Quantitative analysis of mitoGFP‐labelled mitochondria in secondary islet cells using mitograph. Example cells showing contrasting mitochondria characteristics; filamentous (left) and fragmented (right). (A, B) Maximum intensity projection of neurod:mitoGFP image stacks following deconvolution. Scale bar, 5 μm. (C, D) Binary image following segmentation with mitograph v3.0. Visualisation of mitograph output using Paraview showing mitochondria (E, F) and skeleton (G, H). Skeleton segment lengths (μm) are as indicated by colour scale. (I, J) Close up views of the skeleton as in (G, H), combined with transparent mitochondria. Mitochondrial units that cross in different z‐planes are correctly separated (I) in contrast to mitochondria tubules joining at junctions, which are indicated as numbered nodes (I'). (J, K) The skeleton of fragmented mitochondria shows more free ends and fewer junctions compared to the filamentous network. (L) Comparison of quantitative characteristics (as explained in Materials and Methods) calculated for samples in (A, B). (Conn Comp, connected components; Conn Score, connectivity score; FILA, filamentous; FRAG, fragmented.).

Treatment with H₂O₂ causes mitochondrial expansion. Representative cells from neuro:mitoGFP larvae at 6 dpf, control (A–C) and H₂O₂‐treated (D–F). (A, D) Maximum intensity projection of neurod:mitoGFP (grey). Scale bar, 5 μm. Paraview 3D representation of the mitochondrial objects (B, E) and the skeletonised network (C, F) following analysis with mitograph. Skeleton segment lengths (μm) are as indicated by colour scale. (Details of analysis pipeline are in the Methods and Fig. S1.) (G–N) Quantification of mitochondrial parameters in islet cells of control versus H₂O₂‐treated larvae. Mitochondrial length (G), number of edges (H), PHI (I) Connectivity Score (J) and Average Degree (K) increased with treatment, number of nodes (L), connected components (M) and average edge length (N) did not significantly change with H₂O₂ treatment. *P < 0.05, **P < 0.01, ns not significant. (Results combined from three independent experiments, control, n = 12; H₂O₂ treated, n = 12).

Segmentation of mitochondria in clustering cells. (A) Expression of neurod:memKate in addition to neurod:mitoGFP facilitates segmentation of mitochondria in adjoining cells.
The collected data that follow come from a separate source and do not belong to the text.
-- pv_equiv track=rewrite | github.com/Arjumand1/crew_srapper | backend/crew_sheets/visual_template_matching.py | _identify_unique_patterns
-- ===== SOURCE A (Python) =====
-- from typing import Dict, List, Tuple, Optional, Any
--
-- def _identify_unique_patterns(headers: List[str]) -> List[str]:
--     """Identify unique patterns in the headers."""
--     patterns = []
--
--     # Check for hierarchical patterns
--     hierarchical = [h for h in headers if h.count('_') >= 2]
--     if hierarchical:
--         patterns.append(f"Hierarchical headers: {len(hierarchical)} found")
--
--     # Check for time patterns
--     time_headers = [h for h in headers if any(
--         keyword in h.upper() for keyword in ['START', 'BREAK', 'LUNCH', 'END']
--     )]
--     if time_headers:
--         patterns.append(f"Time tracking: {len(time_headers)} columns")
--
--     # Check for job patterns
--     job_headers = [h for h in headers if any(
--         keyword in h.upper() for keyword in ['HRS', 'HOURS', 'PCS', 'PIECE', 'WORK']
--     )]
--     if job_headers:
--         patterns.append(f"Job assignments: {len(job_headers)} columns")
--
--     return patterns
-- ===== SOURCE B (Python) =====
-- from typing import List
--
-- _TIME_KEYWORDS = ('START', 'BREAK', 'LUNCH', 'END')
-- _JOB_KEYWORDS = ('HRS', 'HOURS', 'PCS', 'PIECE', 'WORK')
--
-- def _identify_unique_patterns(headers: List[str]) -> List[str]:
--     """Identify unique patterns in the headers (keyword-major: for each
--     keyword collect the SET of matching header indices, then report set sizes)."""
--     ups = [h.upper() for h in headers]
--
--     time_hits = set()
--     for k in _TIME_KEYWORDS:
--         time_hits.update(i for i, u in enumerate(ups) if k in u)
--
--     job_hits = set()
--     for k in _JOB_KEYWORDS:
--         job_hits.update(i for i, u in enumerate(ups) if k in u)
--
--     hier = sum(1 for h in headers if h.count('_') >= 2)
--
--     patterns = []
--     if hier:
--         patterns.append(f"Hierarchical headers: {hier} found")
--     if time_hits:
--         patterns.append(f"Time tracking: {len(time_hits)} columns")
--     if job_hits:
--         patterns.append(f"Job assignments: {len(job_hits)} columns")
--     return patterns
-- ===== Notes on version B (the rewrite author's own statement) =====
-- stated objective: alternative
-- what changed: Inverts the traversal to keyword-major: for each time/job keyword it collects the SET of matching header indices (a union of per-keyword index sets, deduplicated by the set), reads the counts off the set sizes, and counts hierarchical headers with a generator sum, instead of A's three header-major filtering comprehensions.
import Mathlib
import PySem

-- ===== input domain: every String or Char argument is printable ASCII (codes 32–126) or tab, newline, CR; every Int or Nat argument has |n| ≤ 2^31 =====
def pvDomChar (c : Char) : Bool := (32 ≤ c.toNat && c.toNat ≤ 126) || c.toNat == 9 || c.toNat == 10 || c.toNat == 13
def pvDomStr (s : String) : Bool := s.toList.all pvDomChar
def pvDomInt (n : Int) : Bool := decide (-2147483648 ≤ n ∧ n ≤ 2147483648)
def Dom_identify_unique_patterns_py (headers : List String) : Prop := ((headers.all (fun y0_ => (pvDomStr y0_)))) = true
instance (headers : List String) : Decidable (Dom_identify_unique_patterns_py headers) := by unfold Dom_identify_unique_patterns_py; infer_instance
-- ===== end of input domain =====

-- B inverts the traversal: keyword-major collection of matching header-index SETS (time/job) plus a generator-sum for hierarchical, vs A's three header-major filters; objective: alternative.


-- ===== PORT A =====
def pvIsHier (h : String) : Bool := decide (2 ≤ PySem.Str.count h "_")
def pvIsTime (h : String) : Bool :=
  (["START", "BREAK", "LUNCH", "END"] : List String).any (fun k => PySem.Str.isIn k (PySem.Str.upper h))
def pvIsJob (h : String) : Bool :=
  (["HRS", "HOURS", "PCS", "PIECE", "WORK"] : List String).any (fun k => PySem.Str.isIn k (PySem.Str.upper h))

def identify_unique_patterns_py (headers : List String) : List String :=
  let patterns : List String := []
  let hierarchical := headers.filter pvIsHier
  let patterns := if hierarchical ≠ [] then
      patterns ++ ["Hierarchical headers: " ++ PySem.Int.toStr (hierarchical.length : Int) ++ " found"]
    else patterns
  let time_headers := headers.filter pvIsTime
  let patterns := if time_headers ≠ [] then
      patterns ++ ["Time tracking: " ++ PySem.Int.toStr (time_headers.length : Int) ++ " columns"]
    else patterns
  let job_headers := headers.filter pvIsJob
  let patterns := if job_headers ≠ [] then
      patterns ++ ["Job assignments: " ++ PySem.Int.toStr (job_headers.length : Int) ++ " columns"]
    else patterns
  patterns

-- ===== PORT B =====
-- indices i of the enumerated uppercased headers whose entry contains keyword k
-- (the generator 'i for i, u in enumerate(ups) if k in u')
def pvIdx (k : String) (ups : List String) : List Int :=
  ((PySem.List.enumerate ups).filter (fun p => PySem.Str.isIn k p.2)).map (fun p => p.1)

-- 'hits = set(); for k in ks: hits.update(...)'
def pvHits (ks : List String) (ups : List String) : PySem.Set Int :=
  ks.foldl (fun s k => PySem.Set.update s (pvIdx k ups)) PySem.Set.empty

def identify_unique_patterns_py_alt (headers : List String) : List String :=
  let ups := headers.map PySem.Str.upper
  let time_hits := pvHits ["START", "BREAK", "LUNCH", "END"] ups
  let job_hits := pvHits ["HRS", "HOURS", "PCS", "PIECE", "WORK"] ups
  let hier : Int := headers.foldl (fun acc h => if decide (2 ≤ PySem.Str.count h "_") then acc + 1 else acc) 0
  (if hier ≠ 0 then ["Hierarchical headers: " ++ PySem.Int.toStr hier ++ " found"] else []) ++
  (if time_hits ≠ [] then ["Time tracking: " ++ PySem.Int.toStr (PySem.Set.len time_hits) ++ " columns"] else []) ++
  (if job_hits ≠ [] then ["Job assignments: " ++ PySem.Int.toStr (PySem.Set.len job_hits) ++ " columns"] else [])

-- ===== PRECONDITION & SPEC =====
def Spec_identify_unique_patterns_py (headers : List String) (out : List String) : Prop := out = identify_unique_patterns_py_alt headers
instance (headers : List String) (out : List String) : Decidable (Spec_identify_unique_patterns_py headers out) := by unfold Spec_identify_unique_patterns_py; infer_instance

-- ===== CLAIM (what is proved, stated in full; the proofs are below) =====
def Claim_equal_identify_unique_patterns_py : Prop := ∀ (headers : List String), Dom_identify_unique_patterns_py headers → Spec_identify_unique_patterns_py headers (identify_unique_patterns_py headers)

-- ===== LEMMAS AND PROOFS =====
-- membership in the keyword-major fold
lemma mem_pvHits_fold (ks : List String) (ups : List String) (s0 : PySem.Set Int) (i : Int) :
    i ∈ ks.foldl (fun s k => PySem.Set.update s (pvIdx k ups)) s0 ↔ i ∈ s0 ∨ ∃ k ∈ ks, i ∈ pvIdx k ups := by
  induction ks generalizing s0 with
  | nil => simp
  | cons k t ih =>
    simp only [List.foldl_cons, ih, PySem.Set.mem_update, List.mem_cons]
    constructor
    · rintro ((h | h) | ⟨k', hk', h⟩)
      · exact Or.inl h
      · exact Or.inr ⟨k, Or.inl rfl, h⟩
      · exact Or.inr ⟨k', Or.inr hk', h⟩
    · rintro (h | ⟨k', (rfl | hk'), h⟩)
      · exact Or.inl (Or.inl h)
      · exact Or.inl (Or.inr h)
      · exact Or.inr ⟨k', hk', h⟩

lemma nodup_fold_update (ks : List String) (ups : List String) :
    ∀ s0 : PySem.Set Int, s0.Nodup → (ks.foldl (fun s k => PySem.Set.update s (pvIdx k ups)) s0).Nodup := by
  induction ks with
  | nil => intro s0 h; simpa using h
  | cons k t ih =>
    intro s0 h
    exact ih _ (PySem.Set.nodup_update s0 (pvIdx k ups) h)

lemma nodup_pvHits (ks : List String) (ups : List String) : (pvHits ks ups).Nodup :=
  nodup_fold_update ks ups PySem.Set.empty (by simp [PySem.Set.empty])

-- the index list A's filter would produce, for the combined predicate
def pvTarget (ks : List String) (ups : List String) : List Int :=
  ((PySem.List.enumerate ups).filter (fun p => ks.any (fun k => PySem.Str.isIn k p.2))).map (fun p => p.1)

lemma nodup_pvTarget (ks : List String) (ups : List String) : (pvTarget ks ups).Nodup := by
  have h := (PySem.List.pairwise_lt_enumerate ups 0).filter (fun p => ks.any (fun k => PySem.Str.isIn k p.2))
  have h2 : (pvTarget ks ups).Pairwise (· < ·) := List.Pairwise.map _ (fun a b hab => hab) h
  exact h2.imp (fun hlt => ne_of_lt hlt)

lemma mem_pvTarget (ks : List String) (ups : List String) (i : Int) :
    i ∈ pvTarget ks ups ↔ ∃ k ∈ ks, i ∈ pvIdx k ups := by
  simp only [pvTarget, pvIdx, List.mem_map, List.mem_filter, PySem.List.mem_enumerate_iff, List.any_eq_true]
  constructor
  · rintro ⟨p, ⟨⟨j, hj, rfl⟩, ⟨k, hk, hin⟩⟩, rfl⟩
    exact ⟨k, hk, ⟨(0 + (j : Int), ups[j]), ⟨⟨j, hj, rfl⟩, hin⟩, rfl⟩⟩
  · rintro ⟨k, hk, ⟨p, ⟨⟨j, hj, rfl⟩, hin⟩, rfl⟩⟩
    exact ⟨(0 + (j : Int), ups[j]), ⟨⟨j, hj, rfl⟩, ⟨k, hk, hin⟩⟩, rfl⟩

lemma length_pvHits (ks : List String) (ups : List String) :
    (pvHits ks ups).length = ups.countP (fun u => ks.any (fun k => PySem.Str.isIn k u)) := by
  have hperm : (pvHits ks ups).Perm (pvTarget ks ups) := by
    rw [List.perm_ext_iff_of_nodup (nodup_pvHits ks ups) (nodup_pvTarget ks ups)]
    intro i
    rw [mem_pvTarget]
    simpa [PySem.Set.empty] using mem_pvHits_fold ks ups PySem.Set.empty i
  rw [hperm.length_eq]
  unfold pvTarget
  rw [List.length_map, ← List.countP_eq_length_filter]
  conv_rhs => rw [← PySem.List.map_snd_enumerate ups 0, List.countP_map]
  rfl

lemma countP_upper (headers : List String) (ks : List String) :
    (headers.map PySem.Str.upper).countP (fun u => ks.any (fun k => PySem.Str.isIn k u)) =
      headers.countP (fun h => ks.any (fun k => PySem.Str.isIn k (PySem.Str.upper h))) := by
  rw [List.countP_map]; rfl

-- ===== VERDICT (by name: the statement is the Claim_ definition above) =====
theorem identify_unique_patterns_py_spec : Claim_equal_identify_unique_patterns_py := by
  intro headers _
  show identify_unique_patterns_py headers = identify_unique_patterns_py_alt headers
  have hT : (pvHits ["START", "BREAK", "LUNCH", "END"] (headers.map PySem.Str.upper)).length
      = headers.countP pvIsTime := by
    rw [length_pvHits, countP_upper]; rfl
  have hJ : (pvHits ["HRS", "HOURS", "PCS", "PIECE", "WORK"] (headers.map PySem.Str.upper)).length
      = headers.countP pvIsJob := by
    rw [length_pvHits, countP_upper]; rfl
  have hT' : (pvHits ["START", "BREAK", "LUNCH", "END"] (headers.map PySem.Str.upper)) = []
      ↔ headers.countP pvIsTime = 0 := by rw [← List.length_eq_zero_iff, hT]
  have hJ' : (pvHits ["HRS", "HOURS", "PCS", "PIECE", "WORK"] (headers.map PySem.Str.upper)) = []
      ↔ headers.countP pvIsJob = 0 := by rw [← List.length_eq_zero_iff, hJ]
  have hH : headers.countP (fun h => decide (2 ≤ PySem.Str.count h "_")) = headers.countP pvIsHier := rfl
  unfold identify_unique_patterns_py identify_unique_patterns_py_alt
  simp only [PySem.List.foldl_count_if, zero_add, PySem.Set.len, hT, hJ, hH,
    ← List.countP_eq_length_filter]
  by_cases h1 : ∃ x ∈ headers, pvIsHier x = true <;>
  by_cases h2 : ∃ x ∈ headers, pvIsTime x = true <;>
  by_cases h3 : ∃ x ∈ headers, pvIsJob x = true <;>
    simp [h1, h2, h3, hT', hJ', List.countP_eq_zero]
Closely opposed mitochondria cannot be assigned to specific cells based on neurod:mitoGFP expression alone (A, bottom). (B) Cell segmentation, shown in two different z‐planes, based on the membrane‐localised memKate signal. (C) By using cell segmentation masks, mitochondria from each cell can be separated. (D) Quantitative analysis of single cell morphology (left) and the corresponding mitochondrial network (right) using open‐source software.

Mitochondrial morphologies of clustering islet cells. (A, B) Maximum intensity projection of image stack of isolated islet cells from neurod:mitoGFP;neurod:memKate transgenics at 7 dpf. Mitochondrial network (C, D) and skeleton (C′, D′) as analysed by mitograph. Skeleton segment lengths (μm) indicated by colour scale. (E–H) Mitochondrial analysis in adjoining cells. (E, E′) Confocal stack projection showing mitochondria (green) with cell boundaries (magenta) (E) and mitochondria alone (E′). (F) Segmentation of adjacent cells, and their corresponding mitochondria (G) based on memKate expression. (H) Calculated values for cell volume, Feret diameter and total mitochondrial length in cells shown in (F, G). (I–M) Linear regression analyses comparing mitochondrial parameters to Feret diameter in isolated (red, as in A, B) versus interacting (blue, as in E) islet cells at 7–8 dpf. Regression lines are shown, with R² and p values as indicated. Results combined from three independent experiments, isolated cells n = 14; interacting cells n = 15. (A, B, E; Scale bar, 10 μm).

Mitochondrial localisation in relation to cell motility. (A, B) Mitochondria within protrusions move as discrete units (A) or elongated filaments (B). Distally directed mitochondrial displacement over time shown in 3D visualisations of the full cell (A, top), and a rotated view to show the full protrusion length (A, middle), and the mitoGFP signal alone (A, bottom). 3D visualisation of two nearby cells (B) with a filamentous mitochondria shifting distally within a protrusion. (C) 3D view of mitochondria dynamics within clustering cells. When visualised the next day (C, right), the filamentous protrusion has detached from the cell body network (blue inset) and the second cell–cell connection is devoid of mitochondria (yellow inset). (D, E) z‐stack projections highlighting the regions of (A) within the blue box (D) and yellow box (E). (A, B, D, E) Times are as indicated: min : s. (C) Times are as indicated: h : min : s. (D, E) Scale bar, 5 μm.